When a frothy romcom opens near the top of the box office at around $30 million its first weekend in theaters, it's not news.

But if (and probably when, as it's projected to) Crazy Rich Asians does it, it will be seen as a milestone for a Hollywood movie with an all-Asian cast in a contemporary comedy. So there's a lot riding on the movie, probably more than there should be, and the guy who created the characters and watched the movie evolve for five years is a bundle of nerves.

"Do I feel pressure? Excuse me, I'm just going to go jump out a window," said Kevin Kwan, who wrote the novel and sold the rights to Hollywood, and who has been deeply involved in efforts to bring the comedy to the big screen (he's executive producer). Kwan, along with Jimmy O. Yang and Gemma Chan, stopped in Philadelphia recently to talk about the movie.

"Right now, I'm just trying to focus on the day to day.
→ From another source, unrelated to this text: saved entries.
-- pv_equiv track=rewrite | github.com/didim99/blender-autotest | common.py | str2ms
-- ===== SOURCE A (Python) =====
-- def str2ms(ts: str) -> int:
--     ts = reversed(ts.split(':'))
--     res = 0
--
--     for r, t in enumerate(ts):
--         if '.' in t:
--             t = t.split('.')
--             t = int(t[0]) * 1000 + int(t[1]) * 10
--         else:
--             t = int(t) * 1000
--         res += t * 60 ** r
--
--     return res
-- ===== SOURCE B (Python) =====
-- def _token_ms(tok: str) -> int:
--     if '.' in tok:
--         parts = tok.split('.')
--         return int(parts[0]) * 1000 + int(parts[1]) * 10
--     return int(tok) * 1000
--
--
-- def str2ms(ts: str) -> int:
--     res = 0
--     for tok in ts.split(':'):
--         res = res * 60 + _token_ms(tok)
--     return res
-- ===== Notes on version B (the rewrite author's own statement) =====
-- stated objective: simpler
-- what changed: Replaces the reversed/enumerate loop that sums tokens weighted by 60**r with a forward Horner fold (res = res*60 + token_ms), removing the reversal, the index and the exponentiation.
import Mathlib
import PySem

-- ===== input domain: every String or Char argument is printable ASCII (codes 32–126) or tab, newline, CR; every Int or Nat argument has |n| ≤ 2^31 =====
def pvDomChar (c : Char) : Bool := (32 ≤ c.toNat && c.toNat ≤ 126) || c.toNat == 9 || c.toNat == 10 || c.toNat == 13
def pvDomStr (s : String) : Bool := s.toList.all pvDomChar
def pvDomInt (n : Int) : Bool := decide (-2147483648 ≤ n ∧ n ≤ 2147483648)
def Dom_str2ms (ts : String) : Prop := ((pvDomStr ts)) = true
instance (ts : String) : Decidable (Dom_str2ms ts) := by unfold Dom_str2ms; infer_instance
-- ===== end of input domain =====

-- B is a forward Horner fold over the colon-separated tokens instead of A's reversed/enumerate sum weighted by 60**r.
-- Both ports read int() via PySem.Int.ofStr? with .getD 0; Pre_ excludes the inputs where Python int() raises, on which both programs raise.

-- ===== PORT A =====
-- A: reversed token list, enumerate, res += token_ms * 60 ** r
def str2ms (ts : String) : Int :=
  let parts := ((PySem.Str.split? ts ":").getD []).reverse
  (PySem.List.enumerate parts).foldl
    (fun res rt =>
      let t := rt.2
      let v : Int :=
        if PySem.Str.isIn "." t then
          let p := (PySem.Str.split? t ".").getD []
          ((PySem.Int.ofStr? (p.getD 0 "")).getD 0) * 1000 +
          ((PySem.Int.ofStr? (p.getD 1 "")).getD 0) * 10
        else ((PySem.Int.ofStr? t).getD 0) * 1000
      res + v * 60 ^ rt.1.toNat) 0

-- ===== PORT B =====
-- helper for B: milliseconds of one token
def tokenMs (t : String) : Int :=
  if PySem.Str.isIn "." t then
    let p := (PySem.Str.split? t ".").getD []
    ((PySem.Int.ofStr? (p.getD 0 "")).getD 0) * 1000 +
    ((PySem.Int.ofStr? (p.getD 1 "")).getD 0) * 10
  else ((PySem.Int.ofStr? t).getD 0) * 1000

def str2ms_alt (ts : String) : Int :=
  ((PySem.Str.split? ts ":").getD []).foldl (fun res tok => res * 60 + tokenMs tok) 0

-- ===== PRECONDITION & SPEC =====
-- Pre_: every colon-separated token parses via int() (both pieces around the first dot when a dot is present);
-- exactly the inputs on which Python A (and B) return instead of raising.
def Pre_str2ms (ts : String) : Prop :=
  (((PySem.Str.split? ts ":").getD []).all fun t =>
    if PySem.Str.isIn "." t then
      (PySem.Int.ofStr? (((PySem.Str.split? t ".").getD []).getD 0 "")).isSome &&
      (PySem.Int.ofStr? (((PySem.Str.split? t ".").getD []).getD 1 "")).isSome
    else (PySem.Int.ofStr? t).isSome) = true
instance (ts : String) : Decidable (Pre_str2ms ts) := by unfold Pre_str2ms; infer_instance

def pvWitness_str2ms : String := "1:02:03.5"

def Spec_str2ms (ts : String) (out : Int) : Prop := out = str2ms_alt ts
instance (ts : String) (out : Int) : Decidable (Spec_str2ms ts out) := by unfold Spec_str2ms; infer_instance

-- ===== CLAIM (what is proved, stated in full; the proofs are below) =====
def Claim_equal_str2ms : Prop := ∀ (ts : String), Dom_str2ms ts → Pre_str2ms ts → Spec_str2ms ts (str2ms ts)

-- ===== LEMMAS AND PROOFS =====

-- Horner fold with an arbitrary accumulator
theorem horner_acc (l : List String) : ∀ a : Int,
    l.foldl (fun res tok => res * 60 + tokenMs tok) a
      = a * 60 ^ l.length + l.foldl (fun res tok => res * 60 + tokenMs tok) 0 := by
  induction l with
  | nil => intro a; simp
  | cons x l ih =>
    intro a
    simp only [List.foldl_cons, List.length_cons]
    rw [ih (a * 60 + tokenMs x), ih (0 * 60 + tokenMs x)]
    ring

-- A's body on one enumerated pair equals tokenMs weighted by 60^r
theorem key_fold (l : List String) :
    (PySem.List.enumerate l.reverse).foldl
      (fun res rt => res + tokenMs rt.2 * 60 ^ rt.1.toNat) 0
      = l.foldl (fun res tok => res * 60 + tokenMs tok) 0 := by
  induction l with
  | nil => simp
  | cons x l ih =>
    simp only [List.reverse_cons, List.foldl_cons]
    rw [PySem.List.enumerate_append, List.foldl_append]
    simp only [PySem.List.enumerate_cons, PySem.List.enumerate_nil, List.foldl_cons,
      List.foldl_nil, List.length_reverse]
    rw [ih, horner_acc l (0 * 60 + tokenMs x)]
    simp [Int.toNat_natCast]
    ring

theorem str2ms_eq_alt (ts : String) : str2ms ts = str2ms_alt ts := by
  unfold str2ms str2ms_alt
  rw [← key_fold]
  apply PySem.List.foldl_congr_mem
  intro acc rt _
  simp only [tokenMs]

-- ===== VERDICT (by name: the statement is the Claim_ definition above) =====
theorem str2ms_spec : Claim_equal_str2ms := by
  intro ts _ _
  exact str2ms_eq_alt ts
-- pv_equiv track=rewrite | github.com/Pazbear/CodingTestStudy | 프로그래머스/LV2/메뉴_리뉴얼.py | solution
-- ===== SOURCE A (Python) =====
-- import itertools
--
-- def solution(orders, course):
--     answer = []
--     available_course = {}
--     for order in orders:
--         order = ''.join(sorted(order))
--         for i in course:
--             if i > len(order):
--                 continue
--
--             #가능한 콤비네이션을 모두 만든 후 그것이 중복될때마다 갯수 올림
--             for c in list(map(''.join, itertools.combinations(order, i))):
--                 if c in available_course:
--                     available_course[c]+=1
--                 else:
--                     available_course[c]=1
--
--     #코스개수 별로 가장 많은 코스를 도출
--     for c in course:
--         maxn=0
--         maxarr=[]
--         for ac in available_course:
--             if len(ac)==c:
--                 if available_course[ac]==1:
--                     continue
--                 if maxn < available_course[ac]:
--                     maxn=available_course[ac]
--                     maxarr=[ac]
--                 elif maxn == available_course[ac]:
--                     maxarr.append(ac)
--         for ma in maxarr:
--             answer.append(ma)
--     return sorted(answer)
-- ===== SOURCE B (Python) =====
-- import itertools
-- from collections import Counter
--
-- def solution(orders, course):
--     answer = []
--     sorted_orders = [''.join(sorted(order)) for order in orders]
--     for c in course:
--         counter = Counter()
--         for s in sorted_orders:
--             if c <= len(s):
--                 counter.update(map(''.join, itertools.combinations(s, c)))
--         if counter:
--             best = max(counter.values())
--             if best >= 2:
--                 answer += [k for k, v in counter.items() if v == best]
--     return sorted(answer)
-- ===== Notes on version B (the rewrite author's own statement) =====
-- stated objective: idiomatic
-- what changed: Replaces the single global combination-count dict (built order-outer/length-inner) plus a repeated scan of the whole dict for every course length with a per-length outer loop that builds a fresh collections.Counter per length and selects the keys achieving max(values) under a best >= 2 guard.
-- intended difference: When course contains some length c at least twice and every length-c combination generated from the orders is distinct, A's global dict counts each combination once per duplicate occurrence of c, so these single-occurrence combinations pass its count==1 filter and A returns them (repeated per occurrence of c); B's fresh per-length counter sees their true count 1 and returns the intended empty contribution for that length. — e.g. on solution(["ab"], [2, 2]): A returns ["ab", "ab"], B returns []
import Mathlib
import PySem

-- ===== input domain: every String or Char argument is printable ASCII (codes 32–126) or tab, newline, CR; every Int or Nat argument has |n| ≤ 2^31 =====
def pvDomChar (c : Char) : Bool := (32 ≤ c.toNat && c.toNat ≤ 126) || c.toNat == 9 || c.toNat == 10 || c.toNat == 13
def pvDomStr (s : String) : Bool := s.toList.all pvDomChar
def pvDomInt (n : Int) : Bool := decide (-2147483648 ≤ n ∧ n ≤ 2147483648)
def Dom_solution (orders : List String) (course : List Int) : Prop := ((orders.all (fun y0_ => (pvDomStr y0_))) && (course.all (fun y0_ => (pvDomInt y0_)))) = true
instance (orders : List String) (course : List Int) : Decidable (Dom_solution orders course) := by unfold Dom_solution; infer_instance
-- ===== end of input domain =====

-- B replaces A's global combination-count dict and its repeated full-dict scans by an
-- idiomatic per-course-length loop (fresh counter per length, per-bucket max); same cost.

-- ===== PORT A =====
-- ''.join(sorted(order)) iterated as chars
def sortedChars (o : String) : List Char := PySem.List.sorted o.toList (fun c => c) false

-- 'if c in available_course: available_course[c]+=1 else: available_course[c]=1'
def countUp (d : PySem.Dict String Int) (k : String) : PySem.Dict String Int :=
  match d.get? k with
  | some v => d.insert k (v + 1)
  | none   => d.insert k 1

-- the first double loop of A building available_course
def buildA (orders : List String) (course : List Int) : PySem.Dict String Int :=
  orders.foldl (fun d order =>
    course.foldl (fun d i =>
      if ((sortedChars order).length : Int) < i then d
      else (PySem.List.combinations (sortedChars order) i.toNat).foldl
        (fun d cmb => countUp d (String.ofList cmb)) d) d) PySem.Dict.empty

-- body of A's scan 'for ac in available_course' (iterated as items; the value p.2 is
-- exactly the lookup available_course[ac], keys being unique)
def selStep (c : Int) (s : Int × List String) (p : String × Int) : Int × List String :=
  if PySem.Str.len p.1 = c then
    if p.2 = 1 then s
    else if s.1 < p.2 then (p.2, [p.1])
    else if s.1 = p.2 then (s.1, s.2 ++ [p.1])
    else s
  else s

def solution (orders : List String) (course : List Int) : List String :=
  let available_course := buildA orders course
  let answer := course.foldl
    (fun answer c => answer ++ (available_course.items.foldl (selStep c) (0, [])).2) []
  -- sorted(answer): Python's str order is code-point lexicographic = '<' on toList
  PySem.List.sorted answer (fun x => x.toList) false

-- ===== PORT B =====
-- the per-length Counter of Source B: 'if c <= len(s): counter.update(map(''.join, combinations(s, c)))'
-- over the pre-sorted orders (a Python str iterates as its chars: kept as List Char)
def buildB (sorted_orders : List (List Char)) (c : Int) : PySem.Dict String Int :=
  sorted_orders.foldl (fun d so =>
    if c ≤ (so.length : Int) then
      (PySem.List.combinations so c.toNat).foldl
        (fun d cmb => d.modify (String.ofList cmb) 0 (· + 1)) d
    else d) PySem.Dict.empty

-- 'if counter: best = max(counter.values()); if best >= 2: [k for k, v in counter.items() if v == best]'
def selBest (counter : PySem.Dict String Int) : List String :=
  match PySem.List.max? counter.values (fun v => v) with
  | none => []
  | some best =>
    if 2 ≤ best then (counter.items.filter (fun p => p.2 == best)).map (·.1) else []

def solution_alt (orders : List String) (course : List Int) : List String :=
  -- sorted_orders = [''.join(sorted(order)) for order in orders]
  let sorted_orders := orders.map sortedChars
  -- sorted(answer): Python's str order is code-point lexicographic = '<' on toList
  PySem.List.sorted
    (course.foldl (fun answer c => answer ++ selBest (buildB sorted_orders c)) [])
    (fun x => x.toList) false

-- ===== PRECONDITION & SPEC =====
-- A raises ValueError (itertools.combinations with negative r) exactly when orders is
-- nonempty and course contains a negative entry; Pre_ excludes exactly those inputs.
def Pre_solution (orders : List String) (course : List Int) : Prop :=
  orders = [] ∨ ∀ i ∈ course, 0 ≤ i
instance (orders : List String) (course : List Int) : Decidable (Pre_solution orders course) := by
  unfold Pre_solution; infer_instance
def pvWitness_solution : List String × List Int := (["ab", "bca"], [2])

-- When course contains some length c at least twice and every length-c combination generated
-- from the orders is distinct, A counts each combination once per duplicate occurrence of c, so
-- these single-occurrence combinations pass its count==1 filter and A returns them (repeated per
-- occurrence of c); B's fresh per-length counter sees their true count 1 and returns the
-- intended empty contribution for that length.
def D_solution (orders : List String) (course : List Int) : Prop :=
  ∃ c ∈ course, 2 ≤ course.count c ∧
    orders.flatMap (fun o => PySem.List.combinations (PySem.List.sorted o.toList (fun ch => ch) false) c.toNat) ≠ [] ∧
    (orders.flatMap (fun o => PySem.List.combinations (PySem.List.sorted o.toList (fun ch => ch) false) c.toNat)).Nodup
instance (orders : List String) (course : List Int) : Decidable (D_solution orders course) := by
  unfold D_solution; infer_instance

def Spec_solution (orders : List String) (course : List Int) (out : List String) : Prop :=
  ¬ D_solution orders course → out = solution_alt orders course
instance (orders : List String) (course : List Int) (out : List String) : Decidable (Spec_solution orders course out) := by
  unfold Spec_solution; infer_instance

def pvDiffWitness_solution : List String × List Int := (["ab"], [2, 2])
def pvDiffWitnessOut_solution : (List String) × (List String) := (["ab", "ab"], [])

-- ===== CLAIM (what is proved, stated in full; the proofs are below) =====
def Claim_unchanged_solution : Prop := ∀ (orders : List String) (course : List Int), Dom_solution orders course → Pre_solution orders course → Spec_solution orders course (solution orders course)
def Claim_changed_solution : Prop := Dom_solution (pvDiffWitness_solution.1) (pvDiffWitness_solution.2) ∧ Pre_solution (pvDiffWitness_solution.1) (pvDiffWitness_solution.2) ∧ D_solution (pvDiffWitness_solution.1) (pvDiffWitness_solution.2) ∧ solution (pvDiffWitness_solution.1) (pvDiffWitness_solution.2) = pvDiffWitnessOut_solution.1 ∧ solution_alt (pvDiffWitness_solution.1) (pvDiffWitness_solution.2) = pvDiffWitnessOut_solution.2 ∧ pvDiffWitnessOut_solution.1 ≠ pvDiffWitnessOut_solution.2

def Claim_exact_solution : Prop := ∀ (orders : List String) (course : List Int), Dom_solution orders course → Pre_solution orders course → D_solution orders course → solution orders course ≠ solution_alt orders course
-- pv_equiv track=rewrite | github.com/starsalwaysineyes/ctx-cli-skill | contexthub/service.py | _find_block_positions
-- ===== SOURCE A (Python) =====
-- def _find_block_positions(lines: list[str], needle: list[str]) -> list[int]:
--     positions = []
--     if not needle:
--         return positions
--     max_start = len(lines) - len(needle)
--     for start in range(max_start + 1):
--         if lines[start : start + len(needle)] == needle:
--             positions.append(start)
--     return positions
-- ===== SOURCE B (Python) =====
-- def _find_block_positions(lines: list[str], needle: list[str]) -> list[int]:
--     if not needle:
--         return []
--     # pattern-major sieve: start with every feasible start, then one pass per
--     # needle line j narrows the surviving starts to those with lines[i+j] == needle[j]
--     candidates = list(range(len(lines) - len(needle) + 1))
--     for j, pat in enumerate(needle):
--         candidates = [i for i in candidates if lines[i + j] == pat]
--     return candidates
-- ===== Notes on version B (the rewrite author's own statement) =====
-- stated objective: alternative
-- what changed: B replaces A's text-major scan (compare the full needle slice at every start) with a pattern-major sieve: it starts from all feasible start positions and makes one filtering pass per needle line, keeping only starts whose (i+j)-th line equals needle[j], so no list slicing happens at all.
import Mathlib
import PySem

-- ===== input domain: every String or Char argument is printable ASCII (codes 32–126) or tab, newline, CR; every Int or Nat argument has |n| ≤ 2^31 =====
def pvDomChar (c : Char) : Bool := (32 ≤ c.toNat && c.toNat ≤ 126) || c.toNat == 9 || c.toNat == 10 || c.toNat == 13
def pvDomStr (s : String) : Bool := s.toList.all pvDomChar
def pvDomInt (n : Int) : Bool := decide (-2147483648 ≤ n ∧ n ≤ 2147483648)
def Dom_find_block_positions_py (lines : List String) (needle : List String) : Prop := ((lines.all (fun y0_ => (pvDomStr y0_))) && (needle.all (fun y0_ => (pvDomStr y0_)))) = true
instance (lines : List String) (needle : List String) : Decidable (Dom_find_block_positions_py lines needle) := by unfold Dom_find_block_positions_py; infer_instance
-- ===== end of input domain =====

-- B replaces A's text-major scan (full-needle slice compare at every start) with a
-- pattern-major sieve: start from all feasible starts, then one filtering pass per
-- needle line keeps only the starts i with lines[i+j] == needle[j]; no slicing at all.

-- ===== PORT A =====
def find_block_positions_py (lines : List String) (needle : List String) : List Int :=
  if needle = [] then []
  else
    let max_start : Int := (lines.length : Int) - (needle.length : Int)
    (PySem.List.pyRange 0 (max_start + 1) 1).foldl
      (fun positions start =>
        if PySem.List.slice lines (some start) (some (start + (needle.length : Int))) = needle
        then positions ++ [start] else positions) []

-- ===== PORT B =====
def find_block_positions_py_alt (lines : List String) (needle : List String) : List Int :=
  if needle = [] then []
  else
    (PySem.List.enumerate needle 0).foldl
      (fun candidates jp =>
        candidates.filter (fun i => PySem.List.pyGet? lines (i + jp.1) == some jp.2))
      (PySem.List.pyRange 0 ((lines.length : Int) - (needle.length : Int) + 1) 1)

-- ===== PRECONDITION & SPEC =====
def Spec_find_block_positions_py (lines : List String) (needle : List String) (out : List Int) : Prop := out = find_block_positions_py_alt lines needle
instance (lines : List String) (needle : List String) (out : List Int) : Decidable (Spec_find_block_positions_py lines needle out) := by unfold Spec_find_block_positions_py; infer_instance

-- ===== CLAIM (what is proved, stated in full; the proofs are below) =====
def Claim_equal_find_block_positions_py : Prop := ∀ (lines : List String) (needle : List String), Dom_find_block_positions_py lines needle → Spec_find_block_positions_py lines needle (find_block_positions_py lines needle)

-- ===== LEMMAS AND PROOFS =====

-- B's staged filtering passes collapse into one filter by the conjunction of all per-line tests
theorem pvSieve (lines : List String) :
    ∀ (ps : List (Int × String)) (cands : List Int),
      ps.foldl (fun c jp => c.filter (fun i => PySem.List.pyGet? lines (i + jp.1) == some jp.2)) cands
        = cands.filter (fun i => ps.all (fun jp => PySem.List.pyGet? lines (i + jp.1) == some jp.2)) := by
  intro ps
  induction ps with
  | nil => intro cands; simp
  | cons p ps ih =>
    intro cands
    rw [List.foldl_cons, ih, List.filter_filter]
    simp [Bool.and_comm]

-- the conjunction of the per-line tests over enumerate is exactly the window-equality A tests
theorem pvMatch (lines : List String) :
    ∀ (xs : List String) (b s : Int), 0 ≤ b + s →
      (((PySem.List.enumerate xs s).all
          (fun jp => PySem.List.pyGet? lines (b + jp.1) == some jp.2)) = true
        ↔ (lines.drop (b + s).toNat).take xs.length = xs) := by
  intro xs
  induction xs with
  | nil => intro b s _; simp [PySem.List.enumerate_nil]
  | cons x xs ih =>
    intro b s hbs
    rw [PySem.List.enumerate_cons]
    have hget : PySem.List.pyGet? lines (b + s) = lines[(b + s).toNat]? := by
      rw [show b + s = (((b + s).toNat : Nat) : Int) by omega]; simp [pysem]
    cases hdrop : lines.drop (b + s).toNat with
    | nil =>
      have hlen : lines.length ≤ (b + s).toNat := List.drop_eq_nil_iff.mp hdrop
      have : lines[(b + s).toNat]? = none := by
        exact List.getElem?_eq_none hlen
      simp [hget, this]
    | cons y ys =>
      have hy : lines[(b + s).toNat]? = some y := by
        have := congrArg (fun l : List String => l[0]?) hdrop
        simpa using this
      have hys : lines.drop ((b + s).toNat + 1) = ys := by
        have := congrArg (List.drop 1) hdrop
        simpa [List.drop_drop, Nat.add_comm] using this
      have ihs := ih b (s + 1) (by omega)
      have ht : (b + (s + 1)).toNat = (b + s).toNat + 1 := by omega
      rw [ht, hys] at ihs
      constructor
      · intro h
        simp only [List.all_cons, Bool.and_eq_true, beq_iff_eq] at h
        obtain ⟨h1, h2⟩ := h
        rw [hget, hy] at h1
        have h3 := ihs.mp h2
        simp only [List.length_cons, List.take_succ_cons]
        rw [h3]
        injection h1 with h1; rw [h1]
      · intro h
        simp only [List.length_cons, List.take_succ_cons] at h
        obtain ⟨h1, h2⟩ := List.cons_eq_cons.mp h
        simp only [List.all_cons, Bool.and_eq_true, beq_iff_eq]
        exact ⟨by rw [hget, hy, h1], ihs.mpr h2⟩

-- ===== VERDICT (by name: the statement is the Claim_ definition above) =====
theorem find_block_positions_py_spec : Claim_equal_find_block_positions_py := by
  intro lines needle _
  unfold Spec_find_block_positions_py find_block_positions_py find_block_positions_py_alt
  by_cases hne : needle = []
  · simp [hne]
  · rw [if_neg hne, if_neg hne]
    -- A's append-loop is a filter over the range of starts
    have hA := PySem.List.foldl_append_if
      (p := fun start => decide (PySem.List.slice lines (some start)
              (some (start + (needle.length : Int))) = needle))
      (f := id)
      (PySem.List.pyRange 0 ((lines.length : Int) - (needle.length : Int) + 1) 1) []
    simp only [id_eq, List.map_id, List.nil_append, decide_eq_true_eq] at hA
    simp only [hA, pvSieve]
    apply List.filter_congr
    intro i hi
    have hmem := (PySem.List.mem_pyRange_one).mp hi
    have hi0 : 0 ≤ i := hmem.1
    have hslice : PySem.List.slice lines (some i) (some (i + (needle.length : Int)))
        = (lines.drop i.toNat).take needle.length := by
      rw [PySem.List.slice_toNat lines hi0 (by omega)]
      congr 1
      omega
    have hm := pvMatch lines needle i 0 (by omega)
    simp only [add_zero] at hm
    rw [Bool.eq_iff_iff, decide_eq_true_eq, hslice]
    exact hm.symm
I love the feedback from people who've seen it already and really responded to it.  But I do feel the pressure. I know the movie is a kind of lightning rod, and of course I worry that if if doesn't perform up to a certain level of expectation, there is the danger there won't be another [Hollywood] movie with an all-Asian cast for another couple decades,"  Kwan said, referencing The Joy Luck Club, which is  cited as the most recent such Hollywood movie — and it was released 1993.

Crazy Rich Asians is tracking to open at roughly $30 million, which is a nice number — comparable to the opening weekends of Notting Hill, My Best Friend's Wedding, and It's Complicated. Could go lower, could go higher, but there are factors working in the movie's favor, including — of all things — a thriller about a giant shark.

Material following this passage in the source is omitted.